I would explain the problem with the naive algorithm differently. It builds an n-ary tree with n levels and so n^n leaves, each of which is a possible outcome. Since there are always more leaves than distinct permutations, and the number of leaves is not (always? ever?) evenly divisible by the number of permutations, some permutations occur as outcomes more often than others and the naive algorithm can’t be unbiased.

Nice post. One comment about the implementation - i think it’s probably more efficient to implement a pre-decrement rather than a post-decrement.

The post decrement you have implemented evaluates to True following the end of the iteration with i=1, and then performs a pointless swap of the first item of the array with itself.

if you implement a pre-decrement the loop statement will evaluate to false and that final, pointless swap wont take place.

That’s not a “nave” algorithm, that is a WRONG algorithm!

A nave algorithm gets the job done. It is just suboptimal and simple. This does not get the job done. And the correct algorithm is also pretty nave, as the problem is not complex enough to call for anything but a nave algorithm.

Jeff, great post, but I beg to differ with your conclusion, or at least the way you express it. You wrap up with, “I suppose the real lesson lies in testing.” The real lesson is not to assume that just because you wrote the code, you know what it’s doing.

Testing is a wonderful tool, but for too many people that translates into “unit testing”. The problem with unit tests is that, usually, the person writing the test is the same person who wrote the code. Such tests will often suffer from the same biases and blind spots as went into the original code. Those unit tests give developers a false sense of security. The only way to really know what’s going on is to manually step through the code, either on paper or, if you must, in the debugger. Only then will you really know what the code is doing.

And knowing, as they say, is half the battle. :wink:

I wrote about the same thing a while ago: http://szeryf.wordpress.com/2007/06/19/a-simple-shuffle-that-proved-not-so-simple-after-all/

You’re naive, alright. Why are you writing a supposedly informational blog?

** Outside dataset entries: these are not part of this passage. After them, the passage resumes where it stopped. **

-- pv_equiv track=rewrite | github.com/nkmashaev/Courses | homework7/task03.py | check
-- ===== SOURCE A (Python) =====
-- from typing import List
--
-- def check(board: List[List], i: int, j: int, si: int, sj: int, fuel: int) -> bool:
--     if not fuel:
--         return True
--     new_i = i + si
--     new_j = j + sj
--     if not (0 <= new_i < len(board)):
--         return False
--     if not (0 <= new_j < len(board[i])):
--         return False
--     if board[i][j] == board[new_i][new_j]:
--         return check(board, i + si, j + sj, si, sj, fuel - 1)
--     else:
--         return False
-- ===== SOURCE B (Python) =====
-- from typing import List
--
--
-- def check(board: List[List], i: int, j: int, si: int, sj: int, fuel: int) -> bool:
--     return all(
--         0 <= i + k * si < len(board)
--         and 0 <= j + k * sj < len(board[i + k * si])
--         and board[i + k * si][j + k * sj] == board[i][j]
--         for k in range(1, fuel + 1)
--     )
-- ===== Notes on version B (the rewrite author's own statement) =====
-- stated objective: idiomatic
-- what changed: Replaces the moving-cursor tail recursion by a single all() over closed-form ray positions i+k*si, j+k*sj, bounding each column by the length of the row actually being indexed and comparing every cell to the fixed starting cell; Pre_ excludes negative fuel (A recurses unboundedly) and, once the walk engages, ragged boards and out-of-wraparound start indices, on which A can raise IndexError and which row bounds a column is anybody's choice.
-- outside the precondition, e.g. on check([[1], [1, 1]], 0, 0, 1, 1, 1): A returns False, B returns True; on check([[1, 1], [1]], 0, 1, 1, 0, 1): A raises IndexError, B returns False; on check([[1]], 0, 0, 1, 0, -1): A returns False, B returns True
import Mathlib
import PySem

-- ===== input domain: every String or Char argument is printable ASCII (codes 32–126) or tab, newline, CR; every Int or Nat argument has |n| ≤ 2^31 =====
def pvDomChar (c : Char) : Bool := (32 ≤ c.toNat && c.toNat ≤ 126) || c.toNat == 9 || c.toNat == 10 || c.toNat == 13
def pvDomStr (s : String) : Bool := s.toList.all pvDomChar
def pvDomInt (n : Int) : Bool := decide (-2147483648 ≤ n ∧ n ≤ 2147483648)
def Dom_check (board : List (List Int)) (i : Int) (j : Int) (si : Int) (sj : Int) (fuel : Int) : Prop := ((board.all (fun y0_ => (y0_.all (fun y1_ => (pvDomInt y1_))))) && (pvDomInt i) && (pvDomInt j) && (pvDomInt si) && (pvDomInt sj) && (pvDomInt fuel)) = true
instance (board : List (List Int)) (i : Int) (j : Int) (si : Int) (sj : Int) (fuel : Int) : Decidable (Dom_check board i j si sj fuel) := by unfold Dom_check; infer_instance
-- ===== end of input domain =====

-- B replaces A's moving-cursor tail recursion by one all() over closed-form ray positions,
-- bounding each column by the row actually indexed and comparing to the fixed start cell
-- (idiomatic; same cost).

-- board[x][y] with Python indexing (negative wraparound; 0 on the raising inputs, which Pre_ excludes)
def cellOf (board : List (List Int)) (x : Int) (y : Int) : Int :=
  PySem.List.pyGetD ((PySem.List.pyGet? board x).getD []) y 0

-- len(board[x]) as an Int (0 on out-of-wrap x, which Pre_ excludes before it matters)
def rowLen (board : List (List Int)) (x : Int) : Int :=
  (((PySem.List.pyGet? board x).getD []).length : Int)

-- ===== PORT A =====
-- Python's fuel-counted recursion, the Int fuel measured by fuel.toNat (Pre_ keeps fuel ≥ 0)
def checkGo (board : List (List Int)) (si : Int) (sj : Int) : Nat → Int → Int → Bool
  | 0, _, _ => true
  | Nat.succ n, i, j =>
    let new_i := i + si
    let new_j := j + sj
    if ¬(0 ≤ new_i ∧ new_i < (board.length : Int)) then false
    else if ¬(0 ≤ new_j ∧ new_j < rowLen board i) then false
    else if cellOf board i j == cellOf board new_i new_j
      then checkGo board si sj n new_i new_j
      else false

-- totalization of A's recursion: with fuel < 0 Python A never returns True (it walks until
-- it returns False or raises; Pre_ excludes fuel < 0), so the port answers false there
def check (board : List (List Int)) (i : Int) (j : Int) (si : Int) (sj : Int) (fuel : Int) : Bool :=
  if fuel < 0 then false else checkGo board si sj fuel.toNat i j

-- ===== PORT B =====
-- the generator term of Source B's all(...) at offset k
def bstep (board : List (List Int)) (i : Int) (j : Int) (si : Int) (sj : Int) (k : Int) : Bool :=
  decide (0 ≤ i + k * si) && decide (i + k * si < (board.length : Int)) &&
  (decide (0 ≤ j + k * sj) && decide (j + k * sj < rowLen board (i + k * si))) &&
  (cellOf board (i + k * si) (j + k * sj) == cellOf board i j)

def check_alt (board : List (List Int)) (i : Int) (j : Int) (si : Int) (sj : Int) (fuel : Int) : Bool :=
  (PySem.List.pyRange 1 (fuel + 1) 1).all (bstep board i j si sj)

-- ===== PRECONDITION & SPEC =====
-- Pre_ excludes negative fuel (A recurses without bound, never returning True) and, whenever
-- the walk engages beyond its first row check, ragged boards and out-of-wraparound start
-- indices: there A can raise IndexError, and on a ragged board which row's length bounds a
-- column is anybody's choice (A takes the pre-move row, B the row actually indexed).
def Pre_check (board : List (List Int)) (i : Int) (j : Int) (si : Int) (sj : Int) (fuel : Int) : Prop :=
  0 ≤ fuel ∧
    (fuel = 0 ∨
     ¬(0 ≤ i + si ∧ i + si < (board.length : Int)) ∨
     ((∀ r ∈ board, ∀ r' ∈ board, r.length = r'.length) ∧
      (-(board.length : Int) ≤ i ∧ i < (board.length : Int)) ∧
      (¬(0 ≤ j + sj ∧ j + sj < rowLen board i) ∨
       (-(rowLen board i) ≤ j ∧ j < rowLen board i))))

instance (board : List (List Int)) (i : Int) (j : Int) (si : Int) (sj : Int) (fuel : Int) : Decidable (Pre_check board i j si sj fuel) := by unfold Pre_check; infer_instance

def pvWitness_check : List (List Int) × Int × Int × Int × Int × Int := ([[1, 1], [1, 1]], 0, 0, 0, 1, 1)

def Spec_check (board : List (List Int)) (i : Int) (j : Int) (si : Int) (sj : Int) (fuel : Int) (out : Bool) : Prop := out = check_alt board i j si sj fuel
instance (board : List (List Int)) (i : Int) (j : Int) (si : Int) (sj : Int) (fuel : Int) (out : Bool) : Decidable (Spec_check board i j si sj fuel out) := by unfold Spec_check; infer_instance

-- ===== CLAIM (what is proved, stated in full; the proofs are below) =====
def Claim_equal_check : Prop := ∀ (board : List (List Int)) (i : Int) (j : Int) (si : Int) (sj : Int) (fuel : Int), Dom_check board i j si sj fuel → Pre_check board i j si sj fuel → Spec_check board i j si sj fuel (check board i j si sj fuel)

-- ===== LEMMAS AND PROOFS =====

-- on a board whose rows all share one length, any two wrapped-in-range rows have equal length
theorem rowLen_congr (board : List (List Int)) (a b : Int)
    (hrect : ∀ r ∈ board, ∀ r' ∈ board, r.length = r'.length)
    (ha : -(board.length : Int) ≤ a ∧ a < (board.length : Int))
    (hb : -(board.length : Int) ≤ b ∧ b < (board.length : Int)) :
    rowLen board a = rowLen board b := by
  obtain ⟨ra, hra⟩ : ∃ r, PySem.List.pyGet? board a = some r := by
    cases h : PySem.List.pyGet? board a with
    | none =>
      exfalso
      have h2 := (PySem.List.pyGet?_eq_none_iff board a).mp h
      exact h2 ⟨ha.1, ha.2⟩
    | some r => exact ⟨r, rfl⟩
  obtain ⟨rb, hrb⟩ : ∃ r, PySem.List.pyGet? board b = some r := by
    cases h : PySem.List.pyGet? board b with
    | none =>
      exfalso
      have h2 := (PySem.List.pyGet?_eq_none_iff board b).mp h
      exact h2 ⟨hb.1, hb.2⟩
    | some r => exact ⟨r, rfl⟩
  have hma : ra ∈ board := PySem.List.mem_of_pyGet?_eq_some _ hra
  have hmb : rb ∈ board := PySem.List.mem_of_pyGet?_eq_some _ hrb
  unfold rowLen
  rw [hra, hrb]
  simp only [Option.getD_some]
  exact_mod_cast hrect ra hma rb hmb

-- shifting the base of a B-step one stride forward, given that the first compared value agrees
theorem bstep_shift (board : List (List Int)) (i j si sj : Int) (m : Int)
    (hv : cellOf board (i + si) (j + sj) = cellOf board i j) :
    bstep board i j si sj (m + 2) = bstep board (i + si) (j + sj) si sj (m + 1) := by
  unfold bstep
  have h1 : i + (m + 2) * si = (i + si) + (m + 1) * si := by ring
  have h2 : j + (m + 2) * sj = (j + sj) + (m + 1) * sj := by ring
  rw [h1, h2, hv]

-- A's walk equals B's conjunction of per-offset steps, on a rectangular board from a
-- wrapped-in-range row
theorem go_eq_all (board : List (List Int)) (si sj : Int)
    (hrect : ∀ r ∈ board, ∀ r' ∈ board, r.length = r'.length) :
    ∀ (n : Nat) (i j : Int),
      (-(board.length : Int) ≤ i ∧ i < (board.length : Int)) →
      checkGo board si sj n i j
        = (List.range n).all (fun m => bstep board i j si sj ((m : Int) + 1)) := by
  intro n
  induction n with
  | zero => intro i j _; simp [checkGo]
  | succ n ih =>
    intro i j hi
    rw [List.range_succ_eq_map]
    simp only [List.all_cons, List.all_map]
    have hstep1 : bstep board i j si sj (((0 : Nat) : Int) + 1)
        = (decide (0 ≤ i + si) && decide (i + si < (board.length : Int)) &&
           (decide (0 ≤ j + sj) && decide (j + sj < rowLen board (i + si))) &&
           (cellOf board (i + si) (j + sj) == cellOf board i j)) := by
      unfold bstep; norm_num
    show checkGo board si sj (n + 1) i j = _
    unfold checkGo
    by_cases hb1 : 0 ≤ i + si ∧ i + si < (board.length : Int)
    · have hlen : rowLen board (i + si) = rowLen board i :=
        rowLen_congr board (i + si) i hrect ⟨by omega, hb1.2⟩ hi
      by_cases hb2 : 0 ≤ j + sj ∧ j + sj < rowLen board i
      · by_cases hv : cellOf board i j = cellOf board (i + si) (j + sj)
        · -- step 1 succeeds: both sides keep the head and continue
          have hbeq : (cellOf board i j == cellOf board (i + si) (j + sj)) = true := by
            simp [hv]
          have hhead : bstep board i j si sj (((0 : Nat) : Int) + 1) = true := by
            rw [hstep1, hlen]
            simp [hb1.1, hb1.2, hb2.1, hb2.2, hv.symm]
          rw [if_neg (not_not_intro hb1), if_neg (not_not_intro hb2), if_pos hbeq,
            ih (i + si) (j + sj) ⟨by omega, hb1.2⟩, hhead, Bool.true_and]
          congr 1
          funext m
          rw [Function.comp_apply]
          have hm : ((m + 1 : Nat) : Int) + 1 = (m : Int) + 2 := by push_cast; ring
          rw [hm, bstep_shift board i j si sj (m : Int) hv.symm]
        · -- values differ: both sides false
          have hbeq : (cellOf board i j == cellOf board (i + si) (j + sj)) = false := by
            simp [hv]
          have hhead : bstep board i j si sj (((0 : Nat) : Int) + 1) = false := by
            rw [hstep1]
            have hf : (cellOf board (i + si) (j + sj) == cellOf board i j) = false := by
              simp; intro h; exact hv h.symm
            simp [hf]
          rw [if_neg (not_not_intro hb1), if_neg (not_not_intro hb2), if_neg (by simp [hbeq]),
            hhead]
          simp
      · -- column bound fails: both sides false
        have hhead : bstep board i j si sj (((0 : Nat) : Int) + 1) = false := by
          rw [hstep1, hlen]
          rcases (not_and_or.mp hb2) with h | h <;> simp [h]
        rw [if_neg (not_not_intro hb1), if_pos hb2, hhead]
        simp
    · -- row bound fails: both sides false
      have hhead : bstep board i j si sj (((0 : Nat) : Int) + 1) = false := by
        rw [hstep1]
        rcases (not_and_or.mp hb1) with h | h <;> simp [h]
      rw [if_pos hb1, hhead]
      simp

-- the two ports agree on every input satisfying Pre_
theorem check_eq_check_alt (board : List (List Int)) (i j si sj fuel : Int)
    (hpre : Pre_check board i j si sj fuel) :
    check board i j si sj fuel = check_alt board i j si sj fuel := by
  obtain ⟨hf, hcase⟩ := hpre
  unfold check check_alt
  rw [if_neg (by omega)]
  rcases hcase with h0 | hrow | ⟨hrect, hi, _⟩
  · -- fuel = 0: no step is taken on either side
    subst h0
    rw [PySem.List.pyRange_one_eq_nil (by norm_num)]
    simp [checkGo]
  · -- the very first row check fails: both sides false
    by_cases h0 : fuel = 0
    · subst h0
      rw [PySem.List.pyRange_one_eq_nil (by norm_num)]
      simp [checkGo]
    · obtain ⟨n, hn⟩ : ∃ n, fuel.toNat = n + 1 := ⟨fuel.toNat - 1, by omega⟩
      rw [hn]
      show checkGo board si sj (n + 1) i j = _
      unfold checkGo
      rw [if_pos hrow, PySem.List.pyRange_one_cons (by omega), List.all_cons]
      have hone : i + 1 * si = i + si := by ring
      have hhead : bstep board i j si sj 1 = false := by
        unfold bstep
        rw [hone]
        rcases (not_and_or.mp hrow) with h | h <;> simp [h]
      rw [hhead]
      simp
  · -- rectangular board, wrapped-in-range start row: full step-by-step agreement
    rw [PySem.List.pyRange_one 1 (fuel + 1)]
    have h : (fuel + 1 - 1) = fuel := by ring
    rw [h, List.all_map, go_eq_all board si sj hrect fuel.toNat i j hi]
    congr 1
    funext m
    have hm : (1 : Int) + (m : Int) = (m : Int) + 1 := by ring
    rw [Function.comp_apply, hm]

-- ===== VERDICT (by name: the statement is the Claim_ definition above) =====
theorem check_spec : Claim_equal_check := by
  intro board i j si sj fuel _ hpre
  unfold Spec_check
  exact check_eq_check_alt board i j si sj fuel hpre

Great post Jeff, your picture perfect presentation helped in understanding it clearly.

One other follow-up here. Don’t assume rand() is very random either. The standard ANSI C library implementation of rand() generates an extremely poor distribution of numbers from any seed. Generate a distribution of say 10 million numbers and you’ll see groups of some numbers coming up way more often than they should.

rand.Next(2);
rand.Next(2);
rand.Next(2);

I think that should read

rand.Next(3);
rand.Next(3);
rand.Next(3);

As someone pointed out on reddit:

That’s not a “nave” algorithm, that is a wrong algorithm!

If the person writing the algorithm doesn’t know math, what’s the point …

… I found this result strikingly counterintuitive

I suspect you are being overly-specific and actually mean - ‘I didn’t expect this result’.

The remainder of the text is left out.